During Rook's career, ASC moved into the Southland Conference, giving him the opportunity to earn Southland Conference Player of the Year twice (he was, coincidentally, the recipient of the league's first two awards). ASC advanced to NCAA Division II regional play twice during his career. Rook's highest-scoring game came during his sophomore season when he scored 43 points against Louisiana College. He scored 35 or more points in 11 other games, including a 39-point outing against Lamar University during his senior season. Additionally, he put up those numbers more than 20 years before there was a three-point line in college basketball. Rook estimated that one-third or more of his 816 field goals at ASC would have been three-pointers.

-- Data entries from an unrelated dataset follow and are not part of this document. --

-- pv_equiv track=rewrite | github.com/doctorsrn/hw_cc2 | CodeCraft-2019/src/util1.py | cut_adl
-- ===== SOURCE A (Python) =====
-- from copy import deepcopy
--
-- def cut_adl(adl, rc):
--     adl_cut = deepcopy(adl)
--     for node, next_node in zip(rc['from'], rc['to']):
--         # 将双向邻接关系都剪断
--         if adl_cut.__contains__(node):
--             if adl_cut[node].__contains__(next_node):
--                 adl_cut[node].pop(next_node)
--         if adl_cut.__contains__(next_node):
--             if adl_cut[next_node].__contains__(node):
--                 adl_cut[next_node].pop(node)
--
--     return adl_cut
-- ===== SOURCE B (Python) =====
-- def cut_adl(adl, rc):
--     cut = set()
--     for a, b in zip(rc['from'], rc['to']):
--         cut.add((a, b))
--         cut.add((b, a))
--     return {node: {k: v for k, v in nbrs.items() if (node, k) not in cut}
--             for node, nbrs in adl.items()}
-- ===== Notes on version B (the rewrite author's own statement) =====
-- stated objective: alternative
-- what changed: B precomputes a set of directed (node, neighbour) pairs to cut from both directions of each rc edge and rebuilds the dict in one comprehension pass filtering by that set, instead of A's per-edge contains/pop mutation loop.
import Mathlib
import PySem

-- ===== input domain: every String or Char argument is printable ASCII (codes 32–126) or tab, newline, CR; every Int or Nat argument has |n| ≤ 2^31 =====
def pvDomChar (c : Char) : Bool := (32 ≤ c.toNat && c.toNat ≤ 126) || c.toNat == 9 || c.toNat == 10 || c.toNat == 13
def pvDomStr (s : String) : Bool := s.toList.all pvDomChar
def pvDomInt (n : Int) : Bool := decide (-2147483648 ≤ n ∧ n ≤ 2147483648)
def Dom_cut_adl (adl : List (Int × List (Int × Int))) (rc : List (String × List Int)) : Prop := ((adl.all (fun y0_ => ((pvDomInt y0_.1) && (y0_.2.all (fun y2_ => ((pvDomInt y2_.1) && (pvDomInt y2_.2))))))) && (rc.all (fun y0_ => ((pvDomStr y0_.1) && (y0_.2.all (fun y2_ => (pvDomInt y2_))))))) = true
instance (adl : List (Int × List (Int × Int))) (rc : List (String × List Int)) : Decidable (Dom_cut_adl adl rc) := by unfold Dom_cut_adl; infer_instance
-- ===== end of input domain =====

-- B rebuilds the result in one pass over the adjacency dict, filtering by a precomputed set of
-- directed pairs to cut, instead of A's per-edge pop loop (objective: alternative; return value only —
-- A mutates nothing the caller passed, it pops from a deep copy).

-- ===== PORT A =====
-- the adjacency dict as a PySem.Dict of PySem.Dicts (identity on the underlying lists)
def cutToD (L : List (Int × List (Int × Int))) : PySem.Dict Int (PySem.Dict Int Int) :=
  PySem.Dict.mk (L.map (fun e => (e.1, PySem.Dict.mk e.2)))

-- one direction of the loop body: 'if adl_cut.__contains__(x): if adl_cut[x].__contains__(y): adl_cut[x].pop(y)'
def cutPhase (d : PySem.Dict Int (PySem.Dict Int Int)) (a b : Int) : PySem.Dict Int (PySem.Dict Int Int) :=
  if d.contains a then
    (if (d.getD a PySem.Dict.empty).contains b then
       d.modify a PySem.Dict.empty (fun inner => inner.erase b)
     else d)
  else d

def cut_adl (adl : List (Int × List (Int × Int))) (rc : List (String × List Int)) : List (Int × List (Int × Int)) :=
  -- adl_cut = deepcopy(adl): values are ints, the copy equals the original
  let rcd : PySem.Dict String (List Int) := PySem.Dict.mk rc
  -- rc['from'] / rc['to'] raise KeyError when the key is missing — excluded by Pre_; getD agrees there
  let pairs : List (Int × Int) := List.zip (rcd.getD "from" []) (rcd.getD "to" [])
  let fin : PySem.Dict Int (PySem.Dict Int Int) :=
    pairs.foldl (fun d p => cutPhase (cutPhase d p.1 p.2) p.2 p.1) (cutToD adl)
  fin.items.map (fun e => (e.1, e.2.items))

-- ===== PORT B =====
def cut_adl_alt (adl : List (Int × List (Int × Int))) (rc : List (String × List Int)) : List (Int × List (Int × Int)) :=
  let rcd : PySem.Dict String (List Int) := PySem.Dict.mk rc
  let cut : PySem.Set (Int × Int) :=
    (List.zip (rcd.getD "from" []) (rcd.getD "to" [])).foldl
      (fun s p => PySem.Set.add (PySem.Set.add s (p.1, p.2)) (p.2, p.1)) PySem.Set.empty
  adl.map (fun e => (e.1, e.2.filter (fun kv => !(PySem.Set.contains cut (e.1, kv.1)))))

-- ===== PRECONDITION & SPEC =====
-- Pre_ excludes rc lacking key 'from' or 'to' (there A raises KeyError) and adl association lists with
-- duplicate outer keys, which do not represent any Python dict (adl is a dict[int, dict[int, int]]).
def Pre_cut_adl (adl : List (Int × List (Int × Int))) (rc : List (String × List Int)) : Prop :=
  "from" ∈ rc.map Prod.fst ∧ "to" ∈ rc.map Prod.fst ∧ (adl.map Prod.fst).Nodup
instance (adl : List (Int × List (Int × Int))) (rc : List (String × List Int)) : Decidable (Pre_cut_adl adl rc) := by unfold Pre_cut_adl; infer_instance

def pvWitness_cut_adl : (List (Int × List (Int × Int))) × (List (String × List Int)) :=
  ([(1, [(2, 5), (3, 7)]), (2, [(1, 5)]), (3, [(1, 7), (4, 1)])], [("from", [1, 9]), ("to", [2, 3])])

def Spec_cut_adl (adl : List (Int × List (Int × Int))) (rc : List (String × List Int)) (out : List (Int × List (Int × Int))) : Prop := out = cut_adl_alt adl rc
instance (adl : List (Int × List (Int × Int))) (rc : List (String × List Int)) (out : List (Int × List (Int × Int))) : Decidable (Spec_cut_adl adl rc out) := by unfold Spec_cut_adl; infer_instance

-- ===== CLAIM (what is proved, stated in full; the proofs are below) =====
def Claim_equal_cut_adl : Prop := ∀ (adl : List (Int × List (Int × Int))) (rc : List (String × List Int)), Dom_cut_adl adl rc → Pre_cut_adl adl rc → Spec_cut_adl adl rc (cut_adl adl rc)

-- ===== LEMMAS AND PROOFS =====

-- the filter that cutPhase performs on every entry, expressed entry-wise
def cutF (a b : Int) (e : Int × List (Int × Int)) : Int × List (Int × Int) :=
  (e.1, e.2.filter (fun kv => !(e.1 == a && kv.1 == b)))

lemma cutF_eq_self (a b : Int) (e : Int × List (Int × Int)) (h : e.1 ≠ a) :
    cutF a b e = e := by
  have hb : (e.1 == a) = false := by simpa using h
  simp [cutF, hb]

lemma map_cutF_id (a b : Int) (L : List (Int × List (Int × Int))) (h : a ∉ L.map Prod.fst) :
    L.map (cutF a b) = L := by
  conv_rhs => rw [← List.map_id L]
  refine List.map_congr_left (fun e he => ?_)
  have : e.1 ≠ a := fun hh => h (hh ▸ List.mem_map_of_mem he)
  simp [cutF_eq_self a b e this]

lemma cutPhase_spec (a b : Int) (L : List (Int × List (Int × Int)))
    (hnd : (L.map Prod.fst).Nodup) :
    cutPhase (cutToD L) a b = cutToD (L.map (cutF a b)) := by
  induction L with
  | nil => simp [cutPhase, cutToD, PySem.Dict.contains]
  | cons e L ih =>
    simp only [List.map_cons, List.nodup_cons, List.mem_map] at hnd
    obtain ⟨hne, hnd⟩ := hnd
    by_cases hea : e.1 = a
    · subst hea
      have hmem : ∀ x ∈ L, x.1 ≠ e.1 := fun x hx hh => hne ⟨x, hx, hh⟩
      have hc : (cutToD (e :: L)).contains e.1 = true := by
        simp [cutToD, PySem.Dict.contains]
      have hg : (cutToD (e :: L)).getD e.1 PySem.Dict.empty = PySem.Dict.mk e.2 := by
        simp [cutToD, PySem.Dict.getD, PySem.Dict.get?]
      by_cases hb : (PySem.Dict.mk e.2).contains b = true
      · rw [cutPhase]
        rw [if_pos hc, hg, if_pos hb]
        rw [PySem.Dict.modify, hg]
        rw [PySem.Dict.insert, if_pos hc]
        apply PySem.Dict.ext
        simp only [cutToD, List.map_cons, List.map_map]
        congr 1
        · simp [cutF, PySem.Dict.erase]
        · refine List.map_congr_left (fun x hx => ?_)
          simp [Function.comp, cutF_eq_self e.1 b x (hmem x hx), hmem x hx]
      · rw [cutPhase, if_pos hc, hg, if_neg hb]
        have hfe : e.2.filter (fun kv => !(e.1 == e.1 && kv.1 == b)) = e.2 := by
          have hnb : ∀ kv ∈ e.2, (kv.1 == b) = false := by
            intro kv hkv
            by_contra hkb
            apply hb
            simp only [PySem.Dict.contains, List.any_eq_true]
            exact ⟨kv, hkv, by simpa using hkb⟩
          refine List.filter_eq_self.mpr (fun kv hkv => ?_)
          simp [hnb kv hkv]
        simp only [cutToD, List.map_cons, cutF]
        rw [hfe]
        have : L.map (cutF e.1 b) = L := map_cutF_id e.1 b L (by
          simp only [List.mem_map]
          rintro ⟨x, hx, hfx⟩
          exact hmem x hx hfx)
        rw [this]
    · have hc : (cutToD (e :: L)).contains a = (cutToD L).contains a := by
        simp [cutToD, PySem.Dict.contains, hea]
      have hg : (cutToD (e :: L)).getD a PySem.Dict.empty = (cutToD L).getD a PySem.Dict.empty := by
        simp [cutToD, PySem.Dict.getD, PySem.Dict.get?, hea]
      have hstep : cutPhase (cutToD (e :: L)) a b
          = PySem.Dict.mk ((e.1, PySem.Dict.mk e.2) :: (cutPhase (cutToD L) a b).items) := by
        rw [cutPhase, cutPhase, hc, hg]
        by_cases h1 : (cutToD L).contains a = true
        · rw [if_pos h1, if_pos h1]
          by_cases h2 : ((cutToD L).getD a PySem.Dict.empty).contains b = true
          · rw [if_pos h2, if_pos h2]
            rw [PySem.Dict.modify, PySem.Dict.modify, hg]
            rw [PySem.Dict.insert, PySem.Dict.insert, hc, if_pos h1, if_pos h1]
            apply PySem.Dict.ext
            simp [cutToD, hea]
          · rw [if_neg h2, if_neg h2]
            simp [cutToD]
        · rw [if_neg h1, if_neg h1]
          simp [cutToD]
      rw [hstep, ih hnd]
      simp only [cutToD, List.map_cons]
      rw [cutF_eq_self a b e hea]

lemma cut_foldl_spec (pairs : List (Int × Int)) (L : List (Int × List (Int × Int)))
    (hnd : (L.map Prod.fst).Nodup) :
    pairs.foldl (fun d p => cutPhase (cutPhase d p.1 p.2) p.2 p.1) (cutToD L)
    = cutToD (L.map (fun e => (e.1, e.2.filter (fun kv =>
        !(pairs.any (fun p => (e.1 == p.1 && kv.1 == p.2) || (e.1 == p.2 && kv.1 == p.1))))))) := by
  induction pairs generalizing L with
  | nil => simp
  | cons p rest ih =>
      rw [List.foldl_cons, cutPhase_spec p.1 p.2 L hnd]
      have hfst1 : (L.map (cutF p.1 p.2)).map Prod.fst = L.map Prod.fst := by
        simp [List.map_map, cutF, Function.comp]
      have h1 : ((L.map (cutF p.1 p.2)).map Prod.fst).Nodup := by rw [hfst1]; exact hnd
      rw [cutPhase_spec p.2 p.1 _ h1]
      have hfst2 : ((L.map (cutF p.1 p.2)).map (cutF p.2 p.1)).map Prod.fst = L.map Prod.fst := by
        simp [List.map_map, cutF, Function.comp]
      rw [ih _ (by rw [hfst2]; exact hnd)]
      apply congrArg cutToD
      simp only [List.map_map]
      refine List.map_congr_left (fun e he => ?_)
      simp only [Function.comp, cutF, List.filter_filter]
      refine congrArg _ (List.filter_congr (fun kv hkv => ?_))
      simp only [List.any_cons, Bool.not_or, Bool.not_and]
      cases h1 : (e.1 == p.1) <;> cases h2 : (kv.1 == p.2) <;>
        cases h3 : (e.1 == p.2) <;> cases h4 : (kv.1 == p.1) <;> simp

lemma cut_mem_foldl_add (pairs : List (Int × Int)) (s : PySem.Set (Int × Int)) (x : Int × Int) :
    x ∈ pairs.foldl (fun s p => PySem.Set.add (PySem.Set.add s (p.1, p.2)) (p.2, p.1)) s
      ↔ x ∈ s ∨ ∃ p ∈ pairs, x = (p.1, p.2) ∨ x = (p.2, p.1) := by
  induction pairs generalizing s with
  | nil => simp
  | cons p rest ih =>
      simp only [List.foldl_cons, ih, PySem.Set.mem_add, List.mem_cons]
      constructor
      · rintro (((h | h) | h) | ⟨q, hq, h⟩)
        · exact Or.inl h
        · exact Or.inr ⟨p, Or.inl rfl, Or.inl h⟩
        · exact Or.inr ⟨p, Or.inl rfl, Or.inr h⟩
        · exact Or.inr ⟨q, Or.inr hq, h⟩
      · rintro (h | ⟨q, (rfl | hq), (h | h)⟩)
        · exact Or.inl (Or.inl (Or.inl h))
        · exact Or.inl (Or.inl (Or.inr h))
        · exact Or.inl (Or.inr h)
        · exact Or.inr ⟨q, hq, Or.inl h⟩
        · exact Or.inr ⟨q, hq, Or.inr h⟩

lemma cut_contains_eq (pairs : List (Int × Int)) (x y : Int) :
    PySem.Set.contains (pairs.foldl (fun s p => PySem.Set.add (PySem.Set.add s (p.1, p.2)) (p.2, p.1)) PySem.Set.empty) (x, y)
      = pairs.any (fun p => (x == p.1 && y == p.2) || (x == p.2 && y == p.1)) := by
  rw [Bool.eq_iff_iff]
  simp only [PySem.Set.contains_iff, cut_mem_foldl_add, List.any_eq_true, Bool.or_eq_true,
    Bool.and_eq_true, beq_iff_eq, Prod.ext_iff, PySem.Set.empty, List.not_mem_nil, false_or]

-- ===== VERDICT (by name: the statement is the Claim_ definition above) =====
theorem cut_adl_spec : Claim_equal_cut_adl := by
  intro adl rc _hdom hpre
  obtain ⟨-, -, hnd⟩ := hpre
  unfold Spec_cut_adl cut_adl cut_adl_alt
  dsimp only
  rw [cut_foldl_spec _ adl hnd]
  simp only [cutToD, List.map_map]
  refine List.map_congr_left (fun e he => ?_)
  simp only [Function.comp]
  refine congrArg (Prod.mk e.1) (List.filter_congr (fun kv hkv => ?_))
  rw [cut_contains_eq]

Jerry Rook finished his collegiate career as the holder of many Arkansas State University records. Among them, his 2,153 career points, 22.9 points per game average, and 816 field goals made are all still number one.

==Professional==
He was drafted by the Baltimore Bullets in the 14th round (1st pick, 97th overall) of the 1965 NBA draft, although he never made any final NBA rosters. Rook's professional career lasted one season (1969–70) as a member of the New Orleans Buccaneers in the relatively new American Basketball Association (ABA). At the time, the maximum salary a player could hope to earn was $65,000 per year. That money, coupled with the decision that he would rather stay close to home without needing to constantly travel, led Rook to forgo any more professional basketball aspirations.

==Later life==
Rook returned to Arkansas and launched a successful high school coaching career that included stops at Stuttgart and Pine Bluff, among others. He led Pine Bluff to two state championships (including an overall title) and coached in the State All-Star Game multiple times. He later coached at Brookland.

On February 13, 2009, Rook was inducted into the Arkansas Sports Hall of Fame.

Battling numerous health issues for years, Jerry Rook died on August 25, 2019, surrounded by family in Jonesboro, Arkansas.